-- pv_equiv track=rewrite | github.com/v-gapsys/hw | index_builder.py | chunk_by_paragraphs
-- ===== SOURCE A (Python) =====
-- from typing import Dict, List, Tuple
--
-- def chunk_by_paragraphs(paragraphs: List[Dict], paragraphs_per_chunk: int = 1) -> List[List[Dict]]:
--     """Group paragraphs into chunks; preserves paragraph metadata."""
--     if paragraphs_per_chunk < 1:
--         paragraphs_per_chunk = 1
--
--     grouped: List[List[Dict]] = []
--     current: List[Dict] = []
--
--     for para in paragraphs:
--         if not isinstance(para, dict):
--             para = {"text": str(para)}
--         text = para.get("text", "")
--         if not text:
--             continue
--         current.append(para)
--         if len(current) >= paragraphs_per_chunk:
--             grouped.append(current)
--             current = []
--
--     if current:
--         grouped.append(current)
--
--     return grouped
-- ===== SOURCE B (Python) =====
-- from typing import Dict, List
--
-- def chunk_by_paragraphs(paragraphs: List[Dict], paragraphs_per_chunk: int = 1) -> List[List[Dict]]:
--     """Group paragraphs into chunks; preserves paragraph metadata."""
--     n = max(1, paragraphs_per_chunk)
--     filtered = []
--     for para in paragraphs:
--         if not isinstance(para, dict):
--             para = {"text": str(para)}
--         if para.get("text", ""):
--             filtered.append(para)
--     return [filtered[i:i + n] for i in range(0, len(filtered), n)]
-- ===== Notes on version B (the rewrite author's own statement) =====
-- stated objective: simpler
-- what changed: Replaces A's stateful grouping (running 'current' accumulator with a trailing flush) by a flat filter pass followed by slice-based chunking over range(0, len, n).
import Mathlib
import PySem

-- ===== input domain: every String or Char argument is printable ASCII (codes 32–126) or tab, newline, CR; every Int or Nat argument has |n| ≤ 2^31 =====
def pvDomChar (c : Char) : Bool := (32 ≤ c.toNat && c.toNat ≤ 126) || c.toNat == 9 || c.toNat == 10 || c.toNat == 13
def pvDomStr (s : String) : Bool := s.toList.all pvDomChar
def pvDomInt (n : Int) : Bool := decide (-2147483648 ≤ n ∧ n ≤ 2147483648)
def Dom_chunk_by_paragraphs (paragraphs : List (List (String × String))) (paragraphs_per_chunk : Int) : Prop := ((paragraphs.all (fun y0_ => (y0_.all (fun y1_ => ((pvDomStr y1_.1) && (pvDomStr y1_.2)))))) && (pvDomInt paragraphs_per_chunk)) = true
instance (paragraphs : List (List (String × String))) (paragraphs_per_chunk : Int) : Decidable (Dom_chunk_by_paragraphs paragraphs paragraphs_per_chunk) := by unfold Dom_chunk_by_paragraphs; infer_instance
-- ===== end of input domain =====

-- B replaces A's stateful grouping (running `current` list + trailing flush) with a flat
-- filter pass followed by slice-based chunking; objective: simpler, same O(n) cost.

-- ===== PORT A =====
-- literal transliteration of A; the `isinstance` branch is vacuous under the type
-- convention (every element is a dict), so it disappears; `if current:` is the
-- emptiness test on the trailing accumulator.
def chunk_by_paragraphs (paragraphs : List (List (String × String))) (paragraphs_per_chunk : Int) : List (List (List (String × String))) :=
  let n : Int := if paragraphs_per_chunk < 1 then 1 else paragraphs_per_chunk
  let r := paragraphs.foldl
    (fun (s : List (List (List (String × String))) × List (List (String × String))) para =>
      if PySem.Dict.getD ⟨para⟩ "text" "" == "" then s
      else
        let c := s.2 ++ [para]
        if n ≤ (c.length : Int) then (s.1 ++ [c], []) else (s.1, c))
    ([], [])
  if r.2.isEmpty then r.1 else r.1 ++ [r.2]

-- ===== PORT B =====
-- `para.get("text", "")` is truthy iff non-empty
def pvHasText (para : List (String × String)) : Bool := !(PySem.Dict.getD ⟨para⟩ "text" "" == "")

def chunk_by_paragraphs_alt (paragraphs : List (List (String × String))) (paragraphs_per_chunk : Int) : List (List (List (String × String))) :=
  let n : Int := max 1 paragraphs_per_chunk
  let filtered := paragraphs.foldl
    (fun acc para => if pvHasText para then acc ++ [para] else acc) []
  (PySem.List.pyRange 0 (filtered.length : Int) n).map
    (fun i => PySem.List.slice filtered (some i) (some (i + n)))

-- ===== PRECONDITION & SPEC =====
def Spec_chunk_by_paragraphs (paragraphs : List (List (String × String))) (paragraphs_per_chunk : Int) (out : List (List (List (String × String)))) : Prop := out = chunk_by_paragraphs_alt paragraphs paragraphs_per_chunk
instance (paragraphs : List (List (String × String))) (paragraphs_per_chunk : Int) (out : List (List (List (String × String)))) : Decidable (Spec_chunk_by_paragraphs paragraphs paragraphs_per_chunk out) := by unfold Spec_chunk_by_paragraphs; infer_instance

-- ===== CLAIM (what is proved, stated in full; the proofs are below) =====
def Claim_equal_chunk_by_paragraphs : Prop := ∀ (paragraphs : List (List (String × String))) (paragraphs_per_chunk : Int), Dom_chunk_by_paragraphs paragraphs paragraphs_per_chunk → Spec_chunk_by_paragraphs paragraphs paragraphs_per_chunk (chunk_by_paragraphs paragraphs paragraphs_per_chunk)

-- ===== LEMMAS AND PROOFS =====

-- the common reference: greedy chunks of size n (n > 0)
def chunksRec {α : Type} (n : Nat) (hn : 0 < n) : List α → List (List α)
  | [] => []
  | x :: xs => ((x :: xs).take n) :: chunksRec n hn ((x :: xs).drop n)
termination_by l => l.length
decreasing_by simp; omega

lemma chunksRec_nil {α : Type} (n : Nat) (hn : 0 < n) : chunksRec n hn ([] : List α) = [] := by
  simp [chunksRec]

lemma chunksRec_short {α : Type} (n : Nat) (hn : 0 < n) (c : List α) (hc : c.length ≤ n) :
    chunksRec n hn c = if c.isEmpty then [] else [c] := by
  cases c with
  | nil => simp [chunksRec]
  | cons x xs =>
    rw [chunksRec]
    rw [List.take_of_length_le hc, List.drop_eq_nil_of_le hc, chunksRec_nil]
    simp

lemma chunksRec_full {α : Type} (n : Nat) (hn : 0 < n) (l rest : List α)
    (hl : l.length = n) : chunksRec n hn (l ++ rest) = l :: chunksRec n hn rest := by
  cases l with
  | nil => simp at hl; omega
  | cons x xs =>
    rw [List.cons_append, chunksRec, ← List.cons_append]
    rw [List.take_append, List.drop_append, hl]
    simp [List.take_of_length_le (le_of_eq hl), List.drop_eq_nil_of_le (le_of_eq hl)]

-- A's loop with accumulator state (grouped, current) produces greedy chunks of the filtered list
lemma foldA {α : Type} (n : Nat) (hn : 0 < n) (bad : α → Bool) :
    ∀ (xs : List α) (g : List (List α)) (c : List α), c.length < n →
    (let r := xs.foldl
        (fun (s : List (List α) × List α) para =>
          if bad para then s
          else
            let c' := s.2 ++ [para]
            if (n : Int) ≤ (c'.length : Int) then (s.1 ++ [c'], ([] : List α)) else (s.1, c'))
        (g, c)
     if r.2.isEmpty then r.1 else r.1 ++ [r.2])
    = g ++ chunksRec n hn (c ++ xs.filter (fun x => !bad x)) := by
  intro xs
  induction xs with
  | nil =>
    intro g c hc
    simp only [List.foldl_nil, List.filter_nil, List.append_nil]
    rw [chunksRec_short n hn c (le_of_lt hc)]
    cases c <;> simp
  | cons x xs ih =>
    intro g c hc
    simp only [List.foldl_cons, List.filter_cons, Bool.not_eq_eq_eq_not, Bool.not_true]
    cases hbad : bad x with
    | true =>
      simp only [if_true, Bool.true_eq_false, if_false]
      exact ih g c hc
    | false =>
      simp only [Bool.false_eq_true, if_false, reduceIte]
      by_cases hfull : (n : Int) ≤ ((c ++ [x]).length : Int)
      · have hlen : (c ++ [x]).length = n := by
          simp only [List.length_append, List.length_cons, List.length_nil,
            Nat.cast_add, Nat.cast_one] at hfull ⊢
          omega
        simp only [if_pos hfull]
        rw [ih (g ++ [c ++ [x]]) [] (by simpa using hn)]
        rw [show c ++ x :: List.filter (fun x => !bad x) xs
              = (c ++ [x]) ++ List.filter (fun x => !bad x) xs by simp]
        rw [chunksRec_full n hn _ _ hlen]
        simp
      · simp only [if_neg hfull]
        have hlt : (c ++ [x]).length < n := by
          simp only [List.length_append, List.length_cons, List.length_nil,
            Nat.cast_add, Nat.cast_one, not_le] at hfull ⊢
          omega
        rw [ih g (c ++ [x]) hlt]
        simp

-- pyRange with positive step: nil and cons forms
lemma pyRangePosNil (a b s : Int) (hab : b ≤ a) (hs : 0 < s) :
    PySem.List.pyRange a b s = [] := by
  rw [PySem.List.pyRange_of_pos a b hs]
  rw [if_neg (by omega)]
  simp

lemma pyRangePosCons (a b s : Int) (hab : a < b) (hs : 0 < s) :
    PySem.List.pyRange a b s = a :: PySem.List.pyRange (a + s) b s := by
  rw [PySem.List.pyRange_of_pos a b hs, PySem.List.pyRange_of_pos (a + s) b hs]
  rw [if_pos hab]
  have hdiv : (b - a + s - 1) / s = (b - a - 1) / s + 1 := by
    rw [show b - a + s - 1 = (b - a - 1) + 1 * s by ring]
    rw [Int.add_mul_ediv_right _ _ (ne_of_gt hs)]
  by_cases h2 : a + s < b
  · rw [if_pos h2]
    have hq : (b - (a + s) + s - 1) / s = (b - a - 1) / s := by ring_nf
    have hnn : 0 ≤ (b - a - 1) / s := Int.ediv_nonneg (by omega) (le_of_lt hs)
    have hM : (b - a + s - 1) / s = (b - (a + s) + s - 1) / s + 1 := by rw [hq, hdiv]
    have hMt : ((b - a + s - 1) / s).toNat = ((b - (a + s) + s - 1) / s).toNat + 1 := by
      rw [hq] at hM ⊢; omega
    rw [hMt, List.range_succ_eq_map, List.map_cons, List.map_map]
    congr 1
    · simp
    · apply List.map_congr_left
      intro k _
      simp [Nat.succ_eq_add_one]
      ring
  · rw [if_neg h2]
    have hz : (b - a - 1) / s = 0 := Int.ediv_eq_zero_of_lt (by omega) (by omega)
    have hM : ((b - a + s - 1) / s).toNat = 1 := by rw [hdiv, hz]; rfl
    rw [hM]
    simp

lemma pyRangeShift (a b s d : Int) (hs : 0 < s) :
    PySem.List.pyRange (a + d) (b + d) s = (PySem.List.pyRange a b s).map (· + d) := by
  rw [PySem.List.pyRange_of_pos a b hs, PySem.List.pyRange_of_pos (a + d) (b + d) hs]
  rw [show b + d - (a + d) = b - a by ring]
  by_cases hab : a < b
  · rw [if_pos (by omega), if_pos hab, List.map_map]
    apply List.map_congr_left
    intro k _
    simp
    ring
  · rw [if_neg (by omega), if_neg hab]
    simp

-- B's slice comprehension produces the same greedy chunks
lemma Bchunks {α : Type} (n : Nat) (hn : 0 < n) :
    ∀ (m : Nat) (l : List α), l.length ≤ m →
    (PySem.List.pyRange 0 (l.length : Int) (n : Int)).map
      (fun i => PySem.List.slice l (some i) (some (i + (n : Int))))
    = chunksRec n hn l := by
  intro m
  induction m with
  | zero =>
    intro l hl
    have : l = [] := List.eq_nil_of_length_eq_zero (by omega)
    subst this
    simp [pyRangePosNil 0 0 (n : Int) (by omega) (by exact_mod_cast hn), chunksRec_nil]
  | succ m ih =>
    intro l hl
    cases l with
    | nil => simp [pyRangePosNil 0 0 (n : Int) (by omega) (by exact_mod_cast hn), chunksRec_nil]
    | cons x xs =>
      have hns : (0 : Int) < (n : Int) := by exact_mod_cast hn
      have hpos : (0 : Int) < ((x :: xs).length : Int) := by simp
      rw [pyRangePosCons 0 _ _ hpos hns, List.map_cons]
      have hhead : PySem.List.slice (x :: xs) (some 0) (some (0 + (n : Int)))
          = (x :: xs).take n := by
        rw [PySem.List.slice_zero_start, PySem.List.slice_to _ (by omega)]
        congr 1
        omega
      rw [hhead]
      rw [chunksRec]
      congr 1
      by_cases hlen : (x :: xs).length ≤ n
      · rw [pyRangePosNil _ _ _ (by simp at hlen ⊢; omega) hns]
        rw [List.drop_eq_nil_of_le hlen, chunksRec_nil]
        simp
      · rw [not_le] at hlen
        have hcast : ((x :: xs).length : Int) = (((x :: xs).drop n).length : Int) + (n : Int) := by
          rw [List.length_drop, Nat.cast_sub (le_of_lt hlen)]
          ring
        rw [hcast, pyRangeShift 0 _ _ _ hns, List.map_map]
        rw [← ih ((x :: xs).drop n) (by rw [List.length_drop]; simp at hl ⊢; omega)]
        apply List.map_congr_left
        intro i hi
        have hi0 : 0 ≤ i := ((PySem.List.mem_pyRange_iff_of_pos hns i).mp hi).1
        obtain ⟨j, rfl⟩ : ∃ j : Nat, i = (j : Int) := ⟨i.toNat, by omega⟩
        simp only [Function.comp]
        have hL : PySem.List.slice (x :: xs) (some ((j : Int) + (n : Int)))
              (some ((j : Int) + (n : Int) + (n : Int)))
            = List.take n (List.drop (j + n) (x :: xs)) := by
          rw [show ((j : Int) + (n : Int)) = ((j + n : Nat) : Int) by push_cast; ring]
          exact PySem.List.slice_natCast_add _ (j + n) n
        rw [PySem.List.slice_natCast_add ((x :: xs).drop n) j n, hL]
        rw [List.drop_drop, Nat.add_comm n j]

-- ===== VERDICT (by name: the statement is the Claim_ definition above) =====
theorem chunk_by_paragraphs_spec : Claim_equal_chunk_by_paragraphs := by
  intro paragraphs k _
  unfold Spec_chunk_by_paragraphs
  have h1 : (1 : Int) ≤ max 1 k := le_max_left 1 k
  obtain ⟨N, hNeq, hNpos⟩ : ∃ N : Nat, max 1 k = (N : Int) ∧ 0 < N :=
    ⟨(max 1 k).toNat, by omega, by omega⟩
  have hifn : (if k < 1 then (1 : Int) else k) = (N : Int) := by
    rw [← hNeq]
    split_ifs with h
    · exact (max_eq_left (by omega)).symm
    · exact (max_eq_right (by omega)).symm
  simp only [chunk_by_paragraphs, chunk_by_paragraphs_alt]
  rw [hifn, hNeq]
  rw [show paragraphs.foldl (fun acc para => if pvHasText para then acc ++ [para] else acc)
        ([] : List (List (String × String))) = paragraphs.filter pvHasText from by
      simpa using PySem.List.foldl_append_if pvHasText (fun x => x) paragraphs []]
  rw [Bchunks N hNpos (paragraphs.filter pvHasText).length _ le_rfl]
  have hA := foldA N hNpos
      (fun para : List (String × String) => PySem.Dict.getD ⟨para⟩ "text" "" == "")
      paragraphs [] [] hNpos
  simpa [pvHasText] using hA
# # # # # # #
TASK PROMPT:
Send back exactly the lines of the listing above starting at the one with "Nat.cast_add, Nat.cast_one] at" and ending at the one with "xs by simp]", inclusive, and no others.

ANSWER SECTION:
            Nat.cast_add, Nat.cast_one] at hfull ⊢
          omega
        simp only [if_pos hfull]
        rw [ih (g ++ [c ++ [x]]) [] (by simpa using hn)]
        rw [show c ++ x :: List.filter (fun x => !bad x) xs
              = (c ++ [x]) ++ List.filter (fun x => !bad x) xs by simp]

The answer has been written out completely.